The sound of a door opening startled me. I spun to face the entrance to my room, but of course it was closed.

“May I come out now?” Pen asked.

“I’m sorry.”

“What’s wrong?”

“Nothing’s wrong.”

“You’re wound so tight lately. Mysterious phone calls …”

“I used the phone for bureau business, what’s mysterious about that?”

“You’ve never done it before. Not like this.”

“Pen, please—”

“Steve, please. Tell me what’s going on.”

“It’s nothing to worry about, Pen. Nothing at all. I’m going to take a shower.”


At 3:22 A.M. according to the cheap digital clock radio next to the bed, I came suddenly awake. I listened, stared at the outline of the desk, heard nothing, saw nothing. I thought of Pen and Sykora in bed together, lying side by side, and the idea of it angered me.

I closed my eyes and went back to sleep.


I woke up with more aches and pains than I had when I went to bed.

“You’re getting so old,” I told my reflection in the mirror. Plus I hadn’t worked out in days. No sports. No martial arts. Nothing. “You used to be an athlete.”

My reflection stared at me like he didn’t believe it.

I heard Sykora tell his wife, “I’ll see you later,” while I shaved.

She said, “You don’t kiss me good-bye anymore?”

There was movement followed by Pen’s voice.

“You can do better than that.”

A few moments later I heard the smacking sound that sometimes follows a long kiss.

“Not bad,” said Pen. “You could use more practice.”

“I know. I’m sorry. I’m sorry about everything, Lucky. But it’ll be all right soon. Soon we’ll be back in New York.”

“We could be just as happy here as we were in the city. I’ve met people. I’ve talked to them. They like Minnesota.”

“It’s not New York.”

“That’s one of the things they like about it.”

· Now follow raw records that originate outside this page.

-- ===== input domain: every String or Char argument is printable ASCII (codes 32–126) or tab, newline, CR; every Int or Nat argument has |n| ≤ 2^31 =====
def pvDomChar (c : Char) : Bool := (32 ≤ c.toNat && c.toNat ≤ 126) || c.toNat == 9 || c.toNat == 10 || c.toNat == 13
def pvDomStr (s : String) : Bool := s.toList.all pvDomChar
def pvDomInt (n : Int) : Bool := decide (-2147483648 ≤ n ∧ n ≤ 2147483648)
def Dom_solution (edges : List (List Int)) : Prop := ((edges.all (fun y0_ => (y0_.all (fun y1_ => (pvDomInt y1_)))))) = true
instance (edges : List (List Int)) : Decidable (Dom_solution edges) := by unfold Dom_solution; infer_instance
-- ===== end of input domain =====

-- B replaces A's per-child first-successor walks by a dynamic-programming fixpoint:
-- terminal classes (stick / figure-eight) are propagated backwards through the
-- out-degree-1 successor map in synchronous rounds, then each child's class is read
-- off the finished table (objective: alternative, same result by a different algorithm).
-- Python A's `while True` walk loops FOREVER on pathological graphs (a chain entering an
-- out-degree-1 cycle that never returns to the start child); both ports are total: A's
-- port bounds the walk by edges.length + 1 steps (counting exhaustion as a donut), B's
-- DP leaves exactly those nodes at the default donut class, so the ports agree there too;
-- on every input where the Python A terminates both ports compute their Python's value.

-- ===== PORT A =====
-- the `while True:` walk of A; one fuel unit per loop iteration, fuel edges.length + 1 given by
-- the caller suffices for every terminating Python run (each continued step is at a distinct
-- out-degree-1 source node, of which there are at most edges.length)
def pvWalkA (exitL : PySem.Dict Int (List Int)) (node : Int) :
    Nat → Int → Int × Int × Int → Int × Int × Int
  | 0, _, c => (c.1 + 1, c.2.1, c.2.2)
  | fuel + 1, newNode, c =>
      let l := exitL.getD newNode []
      if l = [] then (c.1, c.2.1 + 1, c.2.2)
      else
        if 2 ≤ l.length then (c.1, c.2.1, c.2.2 + 1)
        else if PySem.List.pyGetD l 0 0 = node then (c.1 + 1, c.2.1, c.2.2)
        else pvWalkA exitL node fuel (PySem.List.pyGetD l 0 0) c

-- edge[0] / edge[1] are IndexErrors on a too-short edge (excluded by Pre_); pyGetD's default is
-- never read inside Pre_
def solution (edges : List (List Int)) : List Int :=
  let dicts := edges.foldl
    (fun (p : PySem.Dict Int (List Int) × PySem.Dict Int (List Int)) edge =>
      (p.1.modify (PySem.List.pyGetD edge 1 0) [] (fun l => l ++ [PySem.List.pyGetD edge 0 0]),
       p.2.modify (PySem.List.pyGetD edge 0 0) [] (fun l => l ++ [PySem.List.pyGetD edge 1 0])))
    (PySem.Dict.empty, PySem.Dict.empty)
  let sel := dicts.2.items.foldl
    (fun (s : Int × Int) kv =>
      if ((kv.2.length : Int) > s.1 ∧ (dicts.1.getD kv.1 []).length = 0)
      then ((kv.2.length : Int), kv.1) else s) (-1, -1)
  let cs := (dicts.2.getD sel.2 []).foldl
    (fun (c : Int × Int × Int) node =>
      if dicts.2.getD node [] = [] then (c.1, c.2.1 + 1, c.2.2)
      else pvWalkA dicts.2 node (edges.length + 1) node c) (0, 0, 0)
  [sel.2, cs.1, cs.2.1, cs.2.2]

-- ===== PORT B =====
-- B's `classify`: 0 = donut (DONUT), 1 = stick (STICK), 2 = figure-eight (EIGHT);
-- `cls[u]` is read only when u has out-degree 1, so u is always a key of cls: getD is exact
def pvClsB (outDeg cls : PySem.Dict Int Int) (u : Int) : Int :=
  if outDeg.getD u 0 = 0 then 1
  else if 2 ≤ outDeg.getD u 0 then 2
  else cls.getD u 0

-- one synchronous round: `{u: classify(first[u]) for u in ones}`
def pvStepB (outDeg first : PySem.Dict Int Int) (ones : List Int)
    (cls : PySem.Dict Int Int) : PySem.Dict Int Int :=
  ones.foldl (fun d u => d.insert u (pvClsB outDeg cls (first.getD u 0))) PySem.Dict.empty

-- B's round loop with its early exit (`if new == cls: break`); both compared dicts are
-- comprehensions over the same `ones` list, so Python's order-insensitive dict == coincides
-- with Dict equality here
def pvRoundsB (outDeg first : PySem.Dict Int Int) (ones : List Int) :
    Nat → PySem.Dict Int Int → PySem.Dict Int Int
  | 0, cls => cls
  | n + 1, cls =>
      let nx := pvStepB outDeg first ones cls
      if nx = cls then cls else pvRoundsB outDeg first ones n nx

def solution_alt (edges : List (List Int)) : List Int :=
  let m := edges.foldl
    (fun (m : PySem.Dict Int Int × PySem.Dict Int Int × PySem.Dict Int Int) e =>
      (m.1.insert (PySem.List.pyGetD e 0 0) (m.1.getD (PySem.List.pyGetD e 0 0) 0 + 1),
       m.2.1.insert (PySem.List.pyGetD e 1 0) (m.2.1.getD (PySem.List.pyGetD e 1 0) 0 + 1),
       m.2.2.setdefault (PySem.List.pyGetD e 0 0) (PySem.List.pyGetD e 1 0)))
    (PySem.Dict.empty, PySem.Dict.empty, PySem.Dict.empty)
  let g := m.1.items.foldl
    (fun (s : Int × Int) kv =>
      if (kv.2 > s.2 ∧ m.2.1.getD kv.1 0 = 0) then (kv.1, kv.2) else s) (-1, -1)
  let ones := (m.1.items.filter (fun kv => kv.2 == (1 : Int))).map (·.1)
  let cls := pvRoundsB m.1 m.2.2 ones edges.length
    (ones.foldl (fun d u => d.insert u 0) PySem.Dict.empty)
  -- `c[classify(e[1])] += 1` on the 3-list c, written as the if-chain on the class index
  let cs := edges.foldl
    (fun (c : Int × Int × Int) e =>
      if PySem.List.pyGetD e 0 0 = g.1 then
        let k := pvClsB m.1 cls (PySem.List.pyGetD e 1 0)
        if k = 0 then (c.1 + 1, c.2.1, c.2.2)
        else if k = 1 then (c.1, c.2.1 + 1, c.2.2)
        else (c.1, c.2.1, c.2.2 + 1)
      else c) (0, 0, 0)
  [g.1, cs.1, cs.2.1, cs.2.2]

-- ===== PRECONDITION & SPEC =====
-- Pre_ excludes exactly the edges shorter than two entries, on which Python A (and Python B)
-- raises IndexError at edge[1]
def Pre_solution (edges : List (List Int)) : Prop := ∀ e ∈ edges, 2 ≤ e.length
instance (edges : List (List Int)) : Decidable (Pre_solution edges) := by
  unfold Pre_solution; infer_instance
def pvWitness_solution : List (List Int) := [[0, 1], [0, 2]]

def Spec_solution (edges : List (List Int)) (out : List Int) : Prop := out = solution_alt edges
instance (edges : List (List Int)) (out : List Int) : Decidable (Spec_solution edges out) := by
  unfold Spec_solution; infer_instance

“Good for you, Pen,” I said out loud.

A moment later, Sykora was gone. I finished dressing and opened the drapes of my single window. I ate a few sticks of Twizzlers for breakfast and sat on the edge of the unmade bed.

“So what are we going to do today, Pen?”

I heard a long, not altogether unpleasant groan—a woman stretching—followed by a deep sigh.

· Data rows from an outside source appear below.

-- number of nonzero entries of the difference dict
def nzF (d : PySem.Dict Char Int) : Int :=
  ((d.keys.filter (fun a => !(d.getD a 0 == 0))).length : Int)

lemma get?_counter (xs : List Char) (v : Char) :
    (PySem.Dict.counter xs).get? v = if v ∈ xs then some ((xs.count v : Int)) else none := by
  by_cases hv : v ∈ xs
  · rw [if_pos hv]
    apply PySem.Dict.get?_of_mem_items _ _ (PySem.Dict.nodup_keys_counter xs)
    rw [PySem.Dict.items_counter]
    exact List.mem_map.2 ⟨v, (PySem.Set.mem_ofList xs v).2 hv, rfl⟩
  · rw [if_neg hv, PySem.Dict.get?_eq_none_iff_contains, PySem.Dict.contains_counter]
    simpa using hv

lemma pyDictEq_counter (a b : List Char) :
    (pyDictEq (PySem.Dict.counter a) (PySem.Dict.counter b) = true) ↔
      ∀ x, a.count x = b.count x := by
  rw [pyDictEq]
  simp only [Bool.and_eq_true, List.all_eq_true, PySem.Dict.keys_counter,
    PySem.Dict.contains_counter, PySem.Set.mem_ofList, beq_iff_eq, List.contains_eq_mem,
    decide_eq_true_eq]
  constructor
  · rintro ⟨⟨h1, h2⟩, h3⟩ x
    by_cases hx : x ∈ a
    · have := h3 x hx
      rw [get?_counter, get?_counter, if_pos hx, if_pos (h1 x hx)] at this
      exact_mod_cast Option.some_injective _ this
    · have hxb : x ∉ b := fun hb => hx (h2 x hb)
      rw [List.count_eq_zero_of_not_mem hx, List.count_eq_zero_of_not_mem hxb]
  · intro h
    have hmem : ∀ x, x ∈ a ↔ x ∈ b := by
      intro x
      rw [← List.count_pos_iff, ← List.count_pos_iff, h x]
    refine ⟨⟨fun x hx => (hmem x).1 hx, fun x hx => (hmem x).2 hx⟩, ?_⟩
    intro x hx
    rw [get?_counter, get?_counter, if_pos hx, if_pos ((hmem x).1 hx), h x]

lemma QbB_iff (s : List Char) (c h : Nat) :
    QbB s c h = true ↔ ∀ a, ((s.drop (c - h)).take h).count a = ((s.drop c).take h).count a := by
  rw [QbB, List.isPerm_iff, List.perm_iff_count]

lemma condA_nat (s : List Char) (i j : Nat) (hj : j ≤ s.length) :
    condA s (i : Int) (j : Int) =
      pyDictEq (PySem.Dict.counter (((s.drop i).take (j - i)).take ((j - i) / 2)))
               (PySem.Dict.counter (((s.drop i).take (j - i)).drop ((j - i) / 2))) := by
  rw [condA]
  simp only [PySem.List.slice_natCast]
  have hlen : ((s.drop i).take (j - i)).length = j - i := by
    simp [List.length_take, List.length_drop]
    omega
  rw [hlen]
  have hfd : PySem.Int.floordiv ((j - i : Nat) : Int) 2 = (((j - i) / 2 : Nat) : Int) :=
    PySem.Int.floordiv_natCast (j - i) 2
  rw [hfd, PySem.List.slice_to _ (by positivity), PySem.List.slice_from _ (by positivity)]
  have ht : ((((j - i) / 2 : Nat) : Int)).toNat = (j - i) / 2 := by omega
  rw [ht]

lemma condA_iff_perm (s : List Char) (i j : Nat) (hj : j ≤ s.length) :
    (condA s (i : Int) (j : Int) = true) ↔
      (((s.drop i).take (j - i)).take ((j - i) / 2)).Perm
        (((s.drop i).take (j - i)).drop ((j - i) / 2)) := by
  rw [condA_nat s i j hj, pyDictEq_counter, List.perm_iff_count]

lemma condA_odd (s : List Char) (i j : Nat) (hij : i < j) (hj : j ≤ s.length)
    (hodd : (j - i) % 2 = 1) : condA s (i : Int) (j : Int) = false := by
  rw [Bool.eq_false_iff]
  intro hc
  have hp := (condA_iff_perm s i j hj).1 hc
  have hlen := hp.length_eq
  have h1 : (((s.drop i).take (j - i)).take ((j - i) / 2)).length = (j - i) / 2 := by
    simp [List.length_take, List.length_drop]; omega
  have h2 : (((s.drop i).take (j - i)).drop ((j - i) / 2)).length = (j - i) - (j - i) / 2 := by
    simp [List.length_take, List.length_drop]; omega
  rw [h1, h2] at hlen
  omega

lemma condA_even (s : List Char) (i h : Nat) (hh : 1 ≤ h) (hn : i + 2 * h ≤ s.length) :
    (condA s (i : Int) ((i + 2 * h : Nat) : Int) = true) ↔ QbB s (i + h) h = true := by
  rw [condA_iff_perm s i (i + 2 * h) hn, QbB, List.isPerm_iff]
  have e0 : i + 2 * h - i = 2 * h := by omega
  have e1 : (((s.drop i).take (2 * h)).take h) = (s.drop (i + h - h)).take h := by
    rw [List.take_take]
    congr 1
    · omega
    · congr 1; omega
  have e2 : (((s.drop i).take (2 * h)).drop h) = (s.drop (i + h)).take h := by
    rw [List.drop_take, List.drop_drop]
    have h1 : 2 * h - h = h := by omega
    have h2 : h + i = i + h := by omega
    simp only [h1]
  have e3 : 2 * h / 2 = h := by omega
  rw [e0, e3, e1, e2]

lemma filter_switch_one {α : Type} [DecidableEq α] (l : List α) (hl : l.Nodup) (k : α)
    (hk : k ∈ l) (p q : α → Bool) (hpq : ∀ x ∈ l, x ≠ k → p x = q x) :
    ((l.filter q).length : Int) =
      (l.filter p).length + (if q k then 1 else 0) - (if p k then 1 else 0) := by
  induction l with
  | nil => simp at hk
  | cons x xs ih =>
    rcases List.nodup_cons.1 hl with ⟨hx, hxs⟩
    by_cases hxk : x = k
    · subst hxk
      have hagree : xs.filter p = xs.filter q := by
        apply List.filter_congr
        intro y hy
        exact hpq y (List.mem_cons_of_mem _ hy) (fun e => hx (e ▸ hy))
      simp only [List.filter_cons, hagree]
      by_cases h1 : q x <;> by_cases h2 : p x <;> simp [h1, h2]
    · have hk' : k ∈ xs := by
        rcases List.mem_cons.1 hk with h | h
        · exact absurd h.symm hxk
        · exact h
      have hih := ih hxs hk' (fun y hy hyk => hpq y (List.mem_cons_of_mem _ hy) hyk)
      have hpx : p x = q x := hpq x List.mem_cons_self hxk
      simp only [List.filter_cons, ← hpx]
      by_cases h1 : p x <;> simp [h1] <;> push_cast at hih ⊢ <;> omega

lemma nzF_insert (d : PySem.Dict Char Int) (hnd : d.keys.Nodup) (ch : Char) (v : Int) :
    nzF (d.insert ch v) =
      nzF d + (if v = 0 then 0 else 1) - (if d.getD ch 0 = 0 then 0 else 1) := by
  by_cases hc : d.contains ch = true
  · have hk : (d.insert ch v).keys = d.keys := PySem.Dict.keys_insert_of_contains d v hc
    have hmem : ch ∈ d.keys := (PySem.Dict.contains_iff_mem_keys d ch).1 hc
    rw [nzF, nzF, hk]
    have heq := filter_switch_one d.keys hnd ch hmem
      (fun a => !(d.getD a 0 == 0)) (fun a => !((d.insert ch v).getD a 0 == 0))
      (by
        intro x hx hxk
        simp [PySem.Dict.getD_insert, hxk])
    rw [heq]
    have h1 : (if (fun a => !((d.insert ch v).getD a 0 == 0)) ch = true then (1 : Int) else 0)
        = if v = 0 then 0 else 1 := by
      by_cases hv : v = 0 <;> simp [hv]
    have h2 : (if (fun a => !(d.getD a 0 == 0)) ch = true then (1 : Int) else 0)
        = if d.getD ch 0 = 0 then 0 else 1 := by
      by_cases hv : d.getD ch 0 = 0 <;> simp [hv]
    rw [h1, h2]
  · have hc' : d.contains ch = false := by simpa using hc
    have hk : (d.insert ch v).keys = d.keys ++ [ch] :=
      PySem.Dict.keys_insert_of_not_contains d v hc'
    have hmem : ch ∉ d.keys := fun hm => by
      rw [(PySem.Dict.contains_iff_mem_keys d ch).2 hm] at hc'; cases hc'
    rw [nzF, nzF, hk, List.filter_append]
    have hagree : d.keys.filter (fun a => !((d.insert ch v).getD a 0 == 0))
        = d.keys.filter (fun a => !(d.getD a 0 == 0)) := by
      apply List.filter_congr
      intro x hx
      have hxch : x ≠ ch := fun e => hmem (e ▸ hx)
      simp [PySem.Dict.getD_insert, hxch]
    rw [hagree, PySem.Dict.getD_of_not_contains d 0 hc']
    by_cases hv : v = 0 <;> simp [PySem.Dict.getD_insert, hv]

“I gotta get to work,” Pen said.

Sounds like a plan, my inner voice agreed.

It was a delightful spring morning. There were clouds in the sky, but not enough to worry about, and the air had a pleasant taste to it.

I parked in front of Ruth Schramm’s trailer. It was considerably older than Pen’s and smaller. It was dark brown with tan trim and narrow strips of rust extending from the edge of the V-shaped roof down the metal sides. There was a wooden porch leading to a door that had been built about twenty years ago and painted once.